* EXERCISE GOAL:
Within the entries below, count the lines that hold the string "which" and give only that number.
:::
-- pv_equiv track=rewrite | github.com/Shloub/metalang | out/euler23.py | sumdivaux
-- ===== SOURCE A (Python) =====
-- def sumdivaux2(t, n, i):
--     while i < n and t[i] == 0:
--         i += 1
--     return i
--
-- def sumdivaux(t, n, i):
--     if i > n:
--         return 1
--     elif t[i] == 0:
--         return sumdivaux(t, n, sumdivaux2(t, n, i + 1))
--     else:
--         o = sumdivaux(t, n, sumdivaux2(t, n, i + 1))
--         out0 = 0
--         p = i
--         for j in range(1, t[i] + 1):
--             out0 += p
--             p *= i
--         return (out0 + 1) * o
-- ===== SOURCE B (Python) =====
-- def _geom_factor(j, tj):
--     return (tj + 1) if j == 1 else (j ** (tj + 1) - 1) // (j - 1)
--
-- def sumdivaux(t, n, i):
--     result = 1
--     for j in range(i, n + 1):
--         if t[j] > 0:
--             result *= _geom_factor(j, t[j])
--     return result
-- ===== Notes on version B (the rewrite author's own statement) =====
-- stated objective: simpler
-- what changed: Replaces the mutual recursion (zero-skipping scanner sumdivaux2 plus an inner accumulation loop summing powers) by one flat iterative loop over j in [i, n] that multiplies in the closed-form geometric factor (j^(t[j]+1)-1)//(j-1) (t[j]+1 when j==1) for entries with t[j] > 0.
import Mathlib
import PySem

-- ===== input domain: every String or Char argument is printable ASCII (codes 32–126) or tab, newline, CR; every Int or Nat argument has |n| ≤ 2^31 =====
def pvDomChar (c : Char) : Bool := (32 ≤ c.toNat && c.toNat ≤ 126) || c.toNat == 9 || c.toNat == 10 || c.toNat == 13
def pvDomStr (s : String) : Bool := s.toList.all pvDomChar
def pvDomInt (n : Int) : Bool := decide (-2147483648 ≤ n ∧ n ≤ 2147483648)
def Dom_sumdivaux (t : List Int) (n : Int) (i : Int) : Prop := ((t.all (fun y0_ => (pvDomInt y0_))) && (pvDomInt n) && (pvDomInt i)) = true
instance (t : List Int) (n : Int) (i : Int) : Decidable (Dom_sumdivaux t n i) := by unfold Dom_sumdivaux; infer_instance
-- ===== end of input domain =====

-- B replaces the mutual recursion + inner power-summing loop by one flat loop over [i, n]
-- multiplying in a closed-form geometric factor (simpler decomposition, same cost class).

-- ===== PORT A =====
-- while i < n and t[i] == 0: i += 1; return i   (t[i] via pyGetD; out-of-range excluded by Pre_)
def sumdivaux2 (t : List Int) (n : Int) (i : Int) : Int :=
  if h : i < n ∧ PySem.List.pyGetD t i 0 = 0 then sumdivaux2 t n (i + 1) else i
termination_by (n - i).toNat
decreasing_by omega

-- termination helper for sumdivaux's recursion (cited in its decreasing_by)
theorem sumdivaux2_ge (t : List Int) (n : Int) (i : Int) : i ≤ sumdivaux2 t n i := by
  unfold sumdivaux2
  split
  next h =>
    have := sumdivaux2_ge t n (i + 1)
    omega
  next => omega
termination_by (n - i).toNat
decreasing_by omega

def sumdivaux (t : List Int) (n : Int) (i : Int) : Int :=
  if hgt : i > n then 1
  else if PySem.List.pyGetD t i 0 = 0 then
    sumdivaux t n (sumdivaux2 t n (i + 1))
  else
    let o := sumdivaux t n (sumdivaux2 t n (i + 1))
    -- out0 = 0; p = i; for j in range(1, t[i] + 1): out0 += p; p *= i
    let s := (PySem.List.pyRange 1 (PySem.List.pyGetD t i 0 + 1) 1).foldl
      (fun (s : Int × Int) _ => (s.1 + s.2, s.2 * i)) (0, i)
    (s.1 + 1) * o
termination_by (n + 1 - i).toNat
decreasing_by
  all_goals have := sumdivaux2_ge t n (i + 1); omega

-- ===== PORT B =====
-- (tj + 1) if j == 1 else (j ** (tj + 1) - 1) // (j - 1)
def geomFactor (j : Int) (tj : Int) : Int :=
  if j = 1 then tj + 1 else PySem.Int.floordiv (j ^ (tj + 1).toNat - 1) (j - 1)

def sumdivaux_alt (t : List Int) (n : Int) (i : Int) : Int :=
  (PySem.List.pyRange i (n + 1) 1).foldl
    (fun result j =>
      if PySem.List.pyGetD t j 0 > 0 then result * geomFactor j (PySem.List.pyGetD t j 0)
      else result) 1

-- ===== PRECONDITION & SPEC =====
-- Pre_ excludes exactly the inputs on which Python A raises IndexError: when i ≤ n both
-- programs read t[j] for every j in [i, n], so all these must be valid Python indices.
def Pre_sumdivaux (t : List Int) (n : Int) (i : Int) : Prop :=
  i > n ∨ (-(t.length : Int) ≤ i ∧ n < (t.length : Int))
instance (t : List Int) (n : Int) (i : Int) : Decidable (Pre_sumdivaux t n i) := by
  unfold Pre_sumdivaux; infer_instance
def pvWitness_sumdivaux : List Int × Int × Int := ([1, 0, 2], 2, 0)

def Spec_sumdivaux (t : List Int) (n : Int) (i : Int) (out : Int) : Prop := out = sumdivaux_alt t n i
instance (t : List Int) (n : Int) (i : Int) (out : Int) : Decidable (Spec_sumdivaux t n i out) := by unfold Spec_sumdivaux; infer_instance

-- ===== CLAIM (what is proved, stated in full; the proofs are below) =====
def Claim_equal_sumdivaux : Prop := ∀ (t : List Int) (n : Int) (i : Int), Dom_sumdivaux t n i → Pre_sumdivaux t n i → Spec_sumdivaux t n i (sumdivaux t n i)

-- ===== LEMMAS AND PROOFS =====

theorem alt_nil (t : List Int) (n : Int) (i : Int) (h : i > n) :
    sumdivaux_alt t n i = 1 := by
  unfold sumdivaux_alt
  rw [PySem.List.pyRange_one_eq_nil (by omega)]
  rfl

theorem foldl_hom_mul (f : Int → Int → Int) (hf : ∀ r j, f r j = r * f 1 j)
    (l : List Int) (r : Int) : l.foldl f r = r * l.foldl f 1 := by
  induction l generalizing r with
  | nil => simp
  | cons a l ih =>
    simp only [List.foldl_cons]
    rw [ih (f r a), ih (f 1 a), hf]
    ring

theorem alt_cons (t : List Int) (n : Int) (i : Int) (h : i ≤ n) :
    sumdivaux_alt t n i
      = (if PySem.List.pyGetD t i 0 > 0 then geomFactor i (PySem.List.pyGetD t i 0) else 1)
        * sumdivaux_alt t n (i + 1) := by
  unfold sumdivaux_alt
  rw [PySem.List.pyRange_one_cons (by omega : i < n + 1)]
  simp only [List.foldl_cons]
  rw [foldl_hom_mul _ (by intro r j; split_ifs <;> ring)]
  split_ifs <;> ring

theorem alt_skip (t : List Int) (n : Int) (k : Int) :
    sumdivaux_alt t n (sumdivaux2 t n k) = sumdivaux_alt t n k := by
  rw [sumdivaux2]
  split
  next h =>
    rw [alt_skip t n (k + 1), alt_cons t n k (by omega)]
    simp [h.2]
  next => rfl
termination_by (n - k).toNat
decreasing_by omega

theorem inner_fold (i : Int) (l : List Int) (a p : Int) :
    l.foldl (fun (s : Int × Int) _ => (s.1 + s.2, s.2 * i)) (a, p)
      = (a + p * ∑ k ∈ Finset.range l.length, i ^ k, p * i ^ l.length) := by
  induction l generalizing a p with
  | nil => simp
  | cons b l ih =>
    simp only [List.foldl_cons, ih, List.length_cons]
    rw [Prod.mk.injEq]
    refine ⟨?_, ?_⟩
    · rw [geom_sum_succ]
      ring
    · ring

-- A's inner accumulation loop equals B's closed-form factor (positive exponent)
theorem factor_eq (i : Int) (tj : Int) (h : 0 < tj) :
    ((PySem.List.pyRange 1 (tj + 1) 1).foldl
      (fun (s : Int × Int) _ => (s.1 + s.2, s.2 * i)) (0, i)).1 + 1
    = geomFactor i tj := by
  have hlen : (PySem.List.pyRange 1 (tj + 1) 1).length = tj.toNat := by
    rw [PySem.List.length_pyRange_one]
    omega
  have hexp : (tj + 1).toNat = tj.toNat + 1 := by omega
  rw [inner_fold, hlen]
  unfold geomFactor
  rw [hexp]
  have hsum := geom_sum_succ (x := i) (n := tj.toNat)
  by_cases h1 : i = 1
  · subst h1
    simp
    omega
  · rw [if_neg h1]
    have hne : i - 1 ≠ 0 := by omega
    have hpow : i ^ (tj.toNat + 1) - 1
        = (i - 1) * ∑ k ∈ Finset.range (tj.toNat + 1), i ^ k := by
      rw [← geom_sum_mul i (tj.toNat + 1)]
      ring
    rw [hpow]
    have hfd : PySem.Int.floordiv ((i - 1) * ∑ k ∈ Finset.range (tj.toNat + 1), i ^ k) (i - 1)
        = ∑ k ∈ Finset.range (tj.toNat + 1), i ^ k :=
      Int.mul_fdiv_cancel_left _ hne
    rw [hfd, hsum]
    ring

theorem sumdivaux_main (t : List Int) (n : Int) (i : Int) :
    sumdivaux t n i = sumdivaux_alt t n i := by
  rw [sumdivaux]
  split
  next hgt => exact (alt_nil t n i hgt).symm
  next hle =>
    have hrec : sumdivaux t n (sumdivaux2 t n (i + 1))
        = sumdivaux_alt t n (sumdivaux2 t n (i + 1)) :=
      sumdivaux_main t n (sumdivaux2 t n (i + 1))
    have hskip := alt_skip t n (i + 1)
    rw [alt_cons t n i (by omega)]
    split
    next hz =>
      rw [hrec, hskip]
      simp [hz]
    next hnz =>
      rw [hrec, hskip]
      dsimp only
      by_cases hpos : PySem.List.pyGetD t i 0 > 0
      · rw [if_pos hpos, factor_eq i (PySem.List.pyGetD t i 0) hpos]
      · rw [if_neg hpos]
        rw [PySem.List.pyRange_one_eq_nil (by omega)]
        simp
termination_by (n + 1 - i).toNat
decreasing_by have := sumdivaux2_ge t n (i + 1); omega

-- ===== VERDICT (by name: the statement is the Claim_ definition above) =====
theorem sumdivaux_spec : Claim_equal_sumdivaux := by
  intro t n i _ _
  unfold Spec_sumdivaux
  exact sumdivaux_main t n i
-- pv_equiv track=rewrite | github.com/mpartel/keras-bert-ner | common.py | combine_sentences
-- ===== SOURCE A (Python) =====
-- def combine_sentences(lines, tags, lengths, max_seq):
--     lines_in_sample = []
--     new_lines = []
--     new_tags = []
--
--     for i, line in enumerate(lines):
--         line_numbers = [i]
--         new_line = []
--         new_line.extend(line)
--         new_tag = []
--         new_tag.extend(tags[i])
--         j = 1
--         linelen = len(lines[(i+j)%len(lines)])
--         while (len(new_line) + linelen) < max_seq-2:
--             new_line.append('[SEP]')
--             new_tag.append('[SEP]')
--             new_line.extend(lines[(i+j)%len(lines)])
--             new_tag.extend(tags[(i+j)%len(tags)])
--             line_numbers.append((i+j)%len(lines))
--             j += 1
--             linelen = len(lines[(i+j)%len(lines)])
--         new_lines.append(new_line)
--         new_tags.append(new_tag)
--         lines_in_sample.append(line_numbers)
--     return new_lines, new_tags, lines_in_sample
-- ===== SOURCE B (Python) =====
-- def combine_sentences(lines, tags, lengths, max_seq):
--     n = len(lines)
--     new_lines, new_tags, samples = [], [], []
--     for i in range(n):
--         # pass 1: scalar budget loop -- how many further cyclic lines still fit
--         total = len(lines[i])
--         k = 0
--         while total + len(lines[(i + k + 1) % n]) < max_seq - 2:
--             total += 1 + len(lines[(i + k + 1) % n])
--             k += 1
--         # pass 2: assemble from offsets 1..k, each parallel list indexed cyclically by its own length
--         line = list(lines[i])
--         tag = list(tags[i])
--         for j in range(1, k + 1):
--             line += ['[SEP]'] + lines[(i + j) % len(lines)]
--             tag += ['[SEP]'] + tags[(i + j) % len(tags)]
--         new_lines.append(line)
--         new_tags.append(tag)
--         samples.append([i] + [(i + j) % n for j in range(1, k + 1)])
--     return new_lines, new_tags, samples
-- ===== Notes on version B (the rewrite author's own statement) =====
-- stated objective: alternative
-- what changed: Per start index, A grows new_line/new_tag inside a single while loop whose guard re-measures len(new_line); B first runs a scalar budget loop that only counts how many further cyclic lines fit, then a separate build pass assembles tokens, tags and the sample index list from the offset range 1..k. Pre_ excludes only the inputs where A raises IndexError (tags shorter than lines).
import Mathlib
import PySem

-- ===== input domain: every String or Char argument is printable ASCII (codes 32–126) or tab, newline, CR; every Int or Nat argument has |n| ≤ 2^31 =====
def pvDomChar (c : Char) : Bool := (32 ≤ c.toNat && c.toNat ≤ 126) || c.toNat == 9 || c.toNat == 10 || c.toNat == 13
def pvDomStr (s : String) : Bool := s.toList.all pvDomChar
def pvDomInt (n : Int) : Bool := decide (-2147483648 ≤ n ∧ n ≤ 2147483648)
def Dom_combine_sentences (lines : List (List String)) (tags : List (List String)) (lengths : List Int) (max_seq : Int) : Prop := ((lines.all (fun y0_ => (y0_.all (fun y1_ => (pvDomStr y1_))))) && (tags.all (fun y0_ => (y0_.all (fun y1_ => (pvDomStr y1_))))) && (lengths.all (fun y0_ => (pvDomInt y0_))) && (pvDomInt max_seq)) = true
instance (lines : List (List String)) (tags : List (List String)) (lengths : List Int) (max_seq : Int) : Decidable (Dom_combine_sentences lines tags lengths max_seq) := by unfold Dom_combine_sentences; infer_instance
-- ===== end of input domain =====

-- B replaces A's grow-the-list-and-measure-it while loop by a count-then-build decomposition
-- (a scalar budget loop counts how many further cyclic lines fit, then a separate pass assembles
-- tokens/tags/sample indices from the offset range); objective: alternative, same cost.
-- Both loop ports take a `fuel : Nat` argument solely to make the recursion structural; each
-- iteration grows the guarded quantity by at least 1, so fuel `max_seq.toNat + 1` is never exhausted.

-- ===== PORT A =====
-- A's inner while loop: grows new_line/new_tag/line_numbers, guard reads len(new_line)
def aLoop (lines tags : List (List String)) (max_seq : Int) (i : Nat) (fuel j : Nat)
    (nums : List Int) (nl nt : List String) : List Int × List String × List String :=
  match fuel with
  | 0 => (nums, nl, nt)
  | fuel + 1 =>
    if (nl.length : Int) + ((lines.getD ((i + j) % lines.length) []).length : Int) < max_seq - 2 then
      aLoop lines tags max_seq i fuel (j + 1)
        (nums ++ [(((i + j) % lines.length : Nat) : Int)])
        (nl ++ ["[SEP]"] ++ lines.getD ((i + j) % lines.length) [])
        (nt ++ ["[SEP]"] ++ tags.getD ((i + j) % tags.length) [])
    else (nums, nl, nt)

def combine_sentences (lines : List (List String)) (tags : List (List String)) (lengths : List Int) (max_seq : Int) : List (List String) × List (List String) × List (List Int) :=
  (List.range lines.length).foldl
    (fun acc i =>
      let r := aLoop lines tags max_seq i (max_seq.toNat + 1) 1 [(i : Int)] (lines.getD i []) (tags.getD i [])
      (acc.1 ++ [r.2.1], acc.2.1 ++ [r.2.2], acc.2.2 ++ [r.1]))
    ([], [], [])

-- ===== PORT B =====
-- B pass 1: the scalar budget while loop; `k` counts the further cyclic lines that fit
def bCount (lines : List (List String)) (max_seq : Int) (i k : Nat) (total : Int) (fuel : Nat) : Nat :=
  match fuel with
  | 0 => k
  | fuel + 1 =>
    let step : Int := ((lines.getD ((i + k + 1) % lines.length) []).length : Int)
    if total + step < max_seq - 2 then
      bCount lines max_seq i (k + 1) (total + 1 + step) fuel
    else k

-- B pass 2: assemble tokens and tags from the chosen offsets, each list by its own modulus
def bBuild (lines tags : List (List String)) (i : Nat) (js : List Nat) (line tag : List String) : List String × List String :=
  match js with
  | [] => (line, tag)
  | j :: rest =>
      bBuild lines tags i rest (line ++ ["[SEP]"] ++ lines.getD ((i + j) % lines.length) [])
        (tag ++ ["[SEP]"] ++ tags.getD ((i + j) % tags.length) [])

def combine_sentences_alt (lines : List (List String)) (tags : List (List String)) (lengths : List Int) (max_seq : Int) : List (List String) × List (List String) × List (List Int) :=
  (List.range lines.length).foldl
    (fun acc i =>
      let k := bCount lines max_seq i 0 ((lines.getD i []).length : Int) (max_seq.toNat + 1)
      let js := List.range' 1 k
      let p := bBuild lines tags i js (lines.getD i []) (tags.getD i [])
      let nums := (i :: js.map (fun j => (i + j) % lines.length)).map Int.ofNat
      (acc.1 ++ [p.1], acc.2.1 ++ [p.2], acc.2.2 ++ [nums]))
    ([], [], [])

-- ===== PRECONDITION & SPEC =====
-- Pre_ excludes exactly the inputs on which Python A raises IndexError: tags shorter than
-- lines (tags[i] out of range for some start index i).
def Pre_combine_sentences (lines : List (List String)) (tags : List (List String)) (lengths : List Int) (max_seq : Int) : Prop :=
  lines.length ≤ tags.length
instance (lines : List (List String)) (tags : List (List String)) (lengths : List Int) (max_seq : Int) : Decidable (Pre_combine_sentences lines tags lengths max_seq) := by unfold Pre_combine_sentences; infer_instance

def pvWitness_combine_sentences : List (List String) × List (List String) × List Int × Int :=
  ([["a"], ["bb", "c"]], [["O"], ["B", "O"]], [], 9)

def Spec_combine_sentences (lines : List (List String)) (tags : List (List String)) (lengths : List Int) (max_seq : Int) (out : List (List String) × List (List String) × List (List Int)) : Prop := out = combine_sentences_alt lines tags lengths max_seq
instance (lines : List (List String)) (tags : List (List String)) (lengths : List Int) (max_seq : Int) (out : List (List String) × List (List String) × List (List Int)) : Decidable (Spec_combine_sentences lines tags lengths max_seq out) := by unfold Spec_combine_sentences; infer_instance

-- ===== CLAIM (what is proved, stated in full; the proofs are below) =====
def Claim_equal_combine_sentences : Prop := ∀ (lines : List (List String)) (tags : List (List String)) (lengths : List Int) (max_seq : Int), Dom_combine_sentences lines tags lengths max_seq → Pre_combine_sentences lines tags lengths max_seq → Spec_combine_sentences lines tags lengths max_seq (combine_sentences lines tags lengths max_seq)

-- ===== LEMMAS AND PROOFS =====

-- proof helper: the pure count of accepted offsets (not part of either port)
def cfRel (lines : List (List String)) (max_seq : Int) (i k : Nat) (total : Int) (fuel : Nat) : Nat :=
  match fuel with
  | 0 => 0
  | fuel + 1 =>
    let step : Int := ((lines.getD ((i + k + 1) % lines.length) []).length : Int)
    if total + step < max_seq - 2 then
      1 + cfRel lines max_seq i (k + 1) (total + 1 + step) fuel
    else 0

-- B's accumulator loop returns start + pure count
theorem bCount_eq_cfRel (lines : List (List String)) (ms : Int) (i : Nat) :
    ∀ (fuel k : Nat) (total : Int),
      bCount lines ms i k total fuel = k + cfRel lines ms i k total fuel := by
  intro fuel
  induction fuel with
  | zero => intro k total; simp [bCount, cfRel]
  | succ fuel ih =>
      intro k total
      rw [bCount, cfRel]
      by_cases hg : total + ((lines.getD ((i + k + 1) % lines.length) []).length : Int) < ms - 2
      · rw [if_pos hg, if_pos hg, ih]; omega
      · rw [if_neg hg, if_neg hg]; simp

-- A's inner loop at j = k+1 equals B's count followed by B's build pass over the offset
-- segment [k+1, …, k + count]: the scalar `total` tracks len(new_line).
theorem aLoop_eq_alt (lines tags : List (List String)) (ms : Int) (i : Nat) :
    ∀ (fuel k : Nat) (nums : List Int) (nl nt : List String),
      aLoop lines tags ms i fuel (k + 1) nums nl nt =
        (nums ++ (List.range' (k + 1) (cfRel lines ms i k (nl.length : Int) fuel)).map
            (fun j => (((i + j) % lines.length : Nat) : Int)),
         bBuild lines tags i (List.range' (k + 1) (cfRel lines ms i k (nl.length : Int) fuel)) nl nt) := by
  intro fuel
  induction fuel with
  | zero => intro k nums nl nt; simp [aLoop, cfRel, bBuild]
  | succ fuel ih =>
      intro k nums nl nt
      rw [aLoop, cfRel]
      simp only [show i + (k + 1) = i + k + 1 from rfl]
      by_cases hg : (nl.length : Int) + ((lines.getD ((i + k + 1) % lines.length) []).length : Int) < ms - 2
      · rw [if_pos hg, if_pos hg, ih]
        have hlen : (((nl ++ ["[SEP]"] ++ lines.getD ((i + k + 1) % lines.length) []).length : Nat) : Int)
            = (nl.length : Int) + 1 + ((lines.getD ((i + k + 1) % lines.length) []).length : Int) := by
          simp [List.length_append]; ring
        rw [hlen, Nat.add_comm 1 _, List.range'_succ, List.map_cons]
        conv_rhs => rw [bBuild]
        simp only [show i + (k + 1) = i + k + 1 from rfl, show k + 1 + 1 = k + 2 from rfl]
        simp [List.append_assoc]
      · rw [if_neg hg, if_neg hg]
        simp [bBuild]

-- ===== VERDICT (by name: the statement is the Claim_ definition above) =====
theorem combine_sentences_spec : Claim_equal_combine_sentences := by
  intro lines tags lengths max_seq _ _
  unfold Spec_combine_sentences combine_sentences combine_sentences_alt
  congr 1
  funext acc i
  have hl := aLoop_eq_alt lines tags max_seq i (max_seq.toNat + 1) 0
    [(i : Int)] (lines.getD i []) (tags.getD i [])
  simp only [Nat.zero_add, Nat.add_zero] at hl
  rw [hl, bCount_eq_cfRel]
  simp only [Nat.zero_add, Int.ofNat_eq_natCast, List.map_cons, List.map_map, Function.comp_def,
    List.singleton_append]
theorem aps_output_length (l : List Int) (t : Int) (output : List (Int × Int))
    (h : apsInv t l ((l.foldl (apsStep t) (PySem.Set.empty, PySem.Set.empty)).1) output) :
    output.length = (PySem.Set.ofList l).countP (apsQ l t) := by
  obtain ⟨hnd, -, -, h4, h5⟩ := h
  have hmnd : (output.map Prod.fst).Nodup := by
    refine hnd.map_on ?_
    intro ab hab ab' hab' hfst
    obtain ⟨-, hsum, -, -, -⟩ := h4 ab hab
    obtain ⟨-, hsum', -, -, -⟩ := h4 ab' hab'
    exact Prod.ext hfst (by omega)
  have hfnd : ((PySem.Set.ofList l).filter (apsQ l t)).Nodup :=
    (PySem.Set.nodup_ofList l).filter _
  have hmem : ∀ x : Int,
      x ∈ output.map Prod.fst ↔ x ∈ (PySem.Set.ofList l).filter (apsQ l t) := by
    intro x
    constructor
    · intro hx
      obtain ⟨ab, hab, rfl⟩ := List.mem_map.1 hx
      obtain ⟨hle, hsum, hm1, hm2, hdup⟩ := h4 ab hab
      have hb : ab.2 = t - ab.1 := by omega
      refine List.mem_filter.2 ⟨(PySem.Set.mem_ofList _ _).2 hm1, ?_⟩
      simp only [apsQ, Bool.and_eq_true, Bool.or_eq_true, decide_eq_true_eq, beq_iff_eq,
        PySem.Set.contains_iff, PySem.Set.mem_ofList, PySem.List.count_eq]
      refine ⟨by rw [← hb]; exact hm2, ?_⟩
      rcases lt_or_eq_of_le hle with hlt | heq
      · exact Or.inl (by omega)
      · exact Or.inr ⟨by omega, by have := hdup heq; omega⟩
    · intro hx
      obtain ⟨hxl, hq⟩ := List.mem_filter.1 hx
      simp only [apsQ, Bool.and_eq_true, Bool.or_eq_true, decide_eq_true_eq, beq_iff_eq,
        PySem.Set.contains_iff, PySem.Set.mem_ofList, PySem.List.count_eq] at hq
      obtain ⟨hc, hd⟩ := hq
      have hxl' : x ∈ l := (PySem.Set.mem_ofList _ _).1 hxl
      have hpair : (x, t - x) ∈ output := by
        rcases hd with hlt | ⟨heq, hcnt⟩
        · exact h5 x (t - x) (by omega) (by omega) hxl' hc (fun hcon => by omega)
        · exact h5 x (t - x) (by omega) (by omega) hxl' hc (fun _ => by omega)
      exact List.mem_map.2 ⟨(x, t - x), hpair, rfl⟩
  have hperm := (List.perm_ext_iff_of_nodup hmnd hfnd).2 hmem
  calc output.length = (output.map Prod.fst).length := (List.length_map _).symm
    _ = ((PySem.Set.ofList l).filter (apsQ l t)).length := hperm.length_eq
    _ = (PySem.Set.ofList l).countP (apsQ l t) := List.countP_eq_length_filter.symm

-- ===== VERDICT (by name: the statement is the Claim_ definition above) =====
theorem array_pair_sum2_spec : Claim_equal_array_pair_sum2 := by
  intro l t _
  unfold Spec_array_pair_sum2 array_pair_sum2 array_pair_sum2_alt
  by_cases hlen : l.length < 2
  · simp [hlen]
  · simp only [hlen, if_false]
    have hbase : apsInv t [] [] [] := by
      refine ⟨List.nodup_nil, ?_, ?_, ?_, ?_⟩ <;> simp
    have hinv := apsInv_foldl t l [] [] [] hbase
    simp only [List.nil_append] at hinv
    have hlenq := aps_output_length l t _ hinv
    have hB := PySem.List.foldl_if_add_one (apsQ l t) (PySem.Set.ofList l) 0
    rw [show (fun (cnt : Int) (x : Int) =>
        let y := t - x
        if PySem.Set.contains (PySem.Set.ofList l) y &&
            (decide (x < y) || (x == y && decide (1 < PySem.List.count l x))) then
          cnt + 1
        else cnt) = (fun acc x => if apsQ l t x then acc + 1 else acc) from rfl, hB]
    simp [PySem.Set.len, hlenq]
:::
* EXPECTED ANSWER:
2